Activity>
Using the entries that follow, write out the line containing "-- A's filter", the line containing "have htS : t", and every line between them, exactly and nothing else.

Saved data entries>
theorem solution_spec : Claim_equal_solution := by
  intro scores _ hpre
  obtain ⟨hne, _⟩ := hpre
  unfold Spec_solution
  cases scores with
  | nil => exact absurd rfl hne
  | cons r tail =>
    -- names for the data both ports compute
    set swi := (PySem.List.enumerate (r :: tail) 0).map
        (fun q => ((pvRowA q.2).1, (pvRowA q.2).2, q.1)) with hswi
    set S := PySem.List.sorted2 swi (fun t => -t.1) (fun t => t.2.1) with hS
    set Q := pvAFilter S 0 [] with hQdef
    set rows := (r :: tail).map pvRowB with hrowsdef
    set w := pvRowB r with hw
    set t0 : Int × Int × Int := (w.1, w.2, 0) with ht0def
    have hpermS : S.Perm swi := PySem.List.sorted2_perm _ _ _ _
    have hpwS : S.Pairwise pvRb := sorted2A_pairwise swi
    have hQ : Q = S.filter (pvP S 0) := pvAFilter_eq_filter S 0 hpwS
    -- swi projects to rows
    have hproj : swi.map (fun t => (t.1, t.2.1)) = rows := by
      rw [hswi, hrowsdef, List.map_map]
      have : ((fun t : Int × Int × Int => (t.1, t.2.1)) ∘
          (fun q : Int × List Int => ((pvRowA q.2).1, (pvRowA q.2).2, q.1))) =
          (fun q : Int × List Int => pvRowA q.2) := by
        funext q; rfl
      rw [this, pvRow_eq, show (fun q : Int × List Int => pvRowB q.2) =
          (pvRowB ∘ fun q : Int × List Int => q.2) from rfl, ← List.map_map,
        PySem.List.map_snd_enumerate]
    -- the head triple
    have ht0mem : t0 ∈ swi := by
      rw [hswi, PySem.List.enumerate_cons, List.map_cons]
      rw [ht0def, hw, ← pvRow_eq]
      exact List.mem_cons_self
    -- index 0 occurs only at the head triple
    have hinj : ∀ x ∈ swi, x.2.2 = 0 → x = t0 := by
      intro x hx hx0
      rw [hswi] at hx
      rcases List.mem_map.mp hx with ⟨q, hq, rfl⟩
      rcases (PySem.List.mem_enumerate_iff _ _ _).mp hq with ⟨k, hk, rfl⟩
      simp only [zero_add] at hx0 ⊢
      have hk0 : k = 0 := by exact_mod_cast hx0
      subst hk0
      simp only [List.getElem_cons_zero]
      rw [ht0def, hw, ← pvRow_eq]
      norm_num
    -- quantifier transfer S ↔ rows
    have hquant : ∀ a p : Int,
        (∀ u ∈ S, a < u.1 → u.2.1 ≤ p) ↔ (∀ rr ∈ rows, a < rr.1 → rr.2 ≤ p) := by
      intro a p
      constructor
      · intro h rr hrr hlt
        rw [← hproj] at hrr
        rcases List.mem_map.mp hrr with ⟨u, hu, rfl⟩
        exact h u (hpermS.mem_iff.mpr hu) hlt
      · intro h u hu hlt
        exact h (u.1, u.2.1) (by rw [← hproj]; exact List.mem_map.mpr ⟨u, hpermS.mem_iff.mp hu, rfl⟩) hlt
    -- A's filter predicate is B's qualification test
    have hPq : ∀ t : Int × Int × Int, pvP S 0 t = pvQualB rows t.1 t.2.1 := by
      intro t
      rw [Bool.eq_iff_iff, pvP_iff, pvQualB_iff]
      exact and_congr (by omega) (hquant t.1 t.2.1)
    -- the any-check is B's test on wanho
    have hany : (Q.any (fun t => t.2.2 == 0)) = pvQualB rows w.1 w.2 := by
      rw [Bool.eq_iff_iff, List.any_eq_true]
      constructor
      · intro ⟨t, htQ, ht0'⟩
        have htS : t ∈ S := by rw [hQ] at htQ; exact (List.mem_filter.mp htQ).1
        have : t = t0 := hinj t (hpermS.mem_iff.mp htS) (by simpa using ht0')
        subst this
        have := (List.mem_filter.mp (hQ ▸ htQ)).2
        rw [hPq] at this
        exact this
      · intro hq
        refine ⟨t0, ?_, by simp [ht0def]⟩
        rw [hQ]
        exact List.mem_filter.mpr ⟨hpermS.mem_iff.mpr ht0mem, by rw [hPq]; exact hq⟩
    -- reduce both programs to their branch structure
    show (if ¬ (Q.any (fun t => t.2.2 == 0)) then (-1 : Int)
        else
          match PySem.List.sorted Q (fun t => -(t.1 + t.2.1)) with
          | [] => -1
          | h :: rest => pvRankLoop (h :: rest) 0 1 (h.1 + h.2.1) 1) =
      (if ¬ pvQualB rows w.1 w.2 then (-1 : Int)
        else 1 + (rows.countP (fun rr => pvQualB rows rr.1 rr.2 &&
            decide (w.1 + w.2 < rr.1 + rr.2)) : Int))
    rw [hany]
    by_cases hq : pvQualB rows w.1 w.2 = true
    · rw [if_neg (by simp [hq]), if_neg (by simp [hq])]
      have ht0Q : t0 ∈ Q := by
        rw [hQ]
        exact List.mem_filter.mpr ⟨hpermS.mem_iff.mpr ht0mem, by rw [hPq]; exact hq⟩
      have hQne : Q ≠ [] := List.ne_nil_of_mem ht0Q
      obtain ⟨h, rest2, hQ2⟩ :
          ∃ h rest2, PySem.List.sorted Q (fun t => -(t.1 + t.2.1)) = h :: rest2 := by
        cases hs : PySem.List.sorted Q (fun t => -(t.1 + t.2.1)) with
        | nil => rw [PySem.List.sorted_eq_nil_iff] at hs; exact absurd hs hQne
        | cons a b => exact ⟨a, b, rfl⟩
      rw [hQ2]
      have hpermQ2 : (h :: rest2).Perm Q := hQ2 ▸ PySem.List.sorted_perm Q _ _
      have hpw2 : (h :: rest2).Pairwise (fun x y => y.1 + y.2.1 ≤ x.1 + x.2.1) := by
        have hp := PySem.List.sorted_pairwise Q (fun t => -(t.1 + t.2.1))
        rw [hQ2] at hp
        exact hp.imp (fun hab => by omega)
      rcases List.pairwise_cons.mp hpw2 with ⟨hRh, hpwrest⟩
      have hu2 : ∀ x ∈ h :: rest2, x.2.2 = 0 → x = t0 := by
        intro x hx hx0
        have hxQ : x ∈ Q := hpermQ2.mem_iff.mp hx
        have hxS : x ∈ S := by rw [hQ] at hxQ; exact (List.mem_filter.mp hxQ).1
        exact hinj x (hpermS.mem_iff.mp hxS) hx0
      have ht0Q2 : t0 ∈ h :: rest2 := hpermQ2.mem_iff.mpr ht0Q
      -- the strictly-greater-total count transfers from rows to the sorted qualified list
      have hcnt : rows.countP (fun rr => pvQualB rows rr.1 rr.2 &&
            decide (w.1 + w.2 < rr.1 + rr.2)) =
          (h :: rest2).countP (fun x => decide (t0.1 + t0.2.1 < x.1 + x.2.1)) := by
        have e1 : (h :: rest2).countP (fun x => decide (t0.1 + t0.2.1 < x.1 + x.2.1)) =
            Q.countP (fun x => decide (t0.1 + t0.2.1 < x.1 + x.2.1)) :=
          hpermQ2.countP_eq _
        rw [e1, hQ, List.countP_filter, hpermS.countP_eq]
        have e2 : swi.countP (fun x => decide (t0.1 + t0.2.1 < x.1 + x.2.1) && pvP S 0 x) =
            swi.countP (fun x => pvQualB rows x.1 x.2.1 && decide (w.1 + w.2 < x.1 + x.2.1)) := by
          apply List.countP_congr
          intro x _
          rw [hPq x, Bool.and_comm]
        rw [e2, ← hproj, List.countP_map]
        rfl
      -- run A's ranking loop
      show pvRankLoop (h :: rest2) 0 1 (h.1 + h.2.1) 1 = _
      by_cases hz : h.2.2 = 0
      · obtain rfl : h = t0 := hu2 h (List.mem_cons_self) hz
        have hc0 : (t0 :: rest2).countP (fun x => decide (t0.1 + t0.2.1 < x.1 + x.2.1)) = 0 := by
          rw [List.countP_eq_zero]
          intro a ha
          rcases List.mem_cons.mp ha with rfl | ha
          · simp
          · have := hRh a ha; simp; omega
        rw [hcnt, hc0]
        simp [pvRankLoop, hz]
      · have ht0r : t0 ∈ rest2 := by
          rcases List.mem_cons.mp ht0Q2 with heq | hmem
          · exact absurd (heq ▸ rfl : h.2.2 = 0) hz
          · exact hmem
        have hloop : pvRankLoop (h :: rest2) 0 1 (h.1 + h.2.1) 1 =
            pvRankLoop rest2 1 1 (h.1 + h.2.1) 1 := by
          simp [pvRankLoop, hz]
        rw [hloop,
          pvRankLoop_eq rest2 t0 1 1 (h.1 + h.2.1) 1 hpwrest (fun x hx => hRh x hx)
            (by omega) ht0r (fun x hx hx0 => hu2 x (List.mem_cons_of_mem _ hx) hx0) rfl,
          hcnt, List.countP_cons]
        simp only [decide_eq_true_eq]
        split_ifs <;> push_cast <;> omega
    · rw [if_pos (by simpa using hq), if_pos (by simpa using hq)]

Output below>
    -- A's filter predicate is B's qualification test
    have hPq : ∀ t : Int × Int × Int, pvP S 0 t = pvQualB rows t.1 t.2.1 := by
      intro t
      rw [Bool.eq_iff_iff, pvP_iff, pvQualB_iff]
      exact and_congr (by omega) (hquant t.1 t.2.1)
    -- the any-check is B's test on wanho
    have hany : (Q.any (fun t => t.2.2 == 0)) = pvQualB rows w.1 w.2 := by
      rw [Bool.eq_iff_iff, List.any_eq_true]
      constructor
      · intro ⟨t, htQ, ht0'⟩
        have htS : t ∈ S := by rw [hQ] at htQ; exact (List.mem_filter.mp htQ).1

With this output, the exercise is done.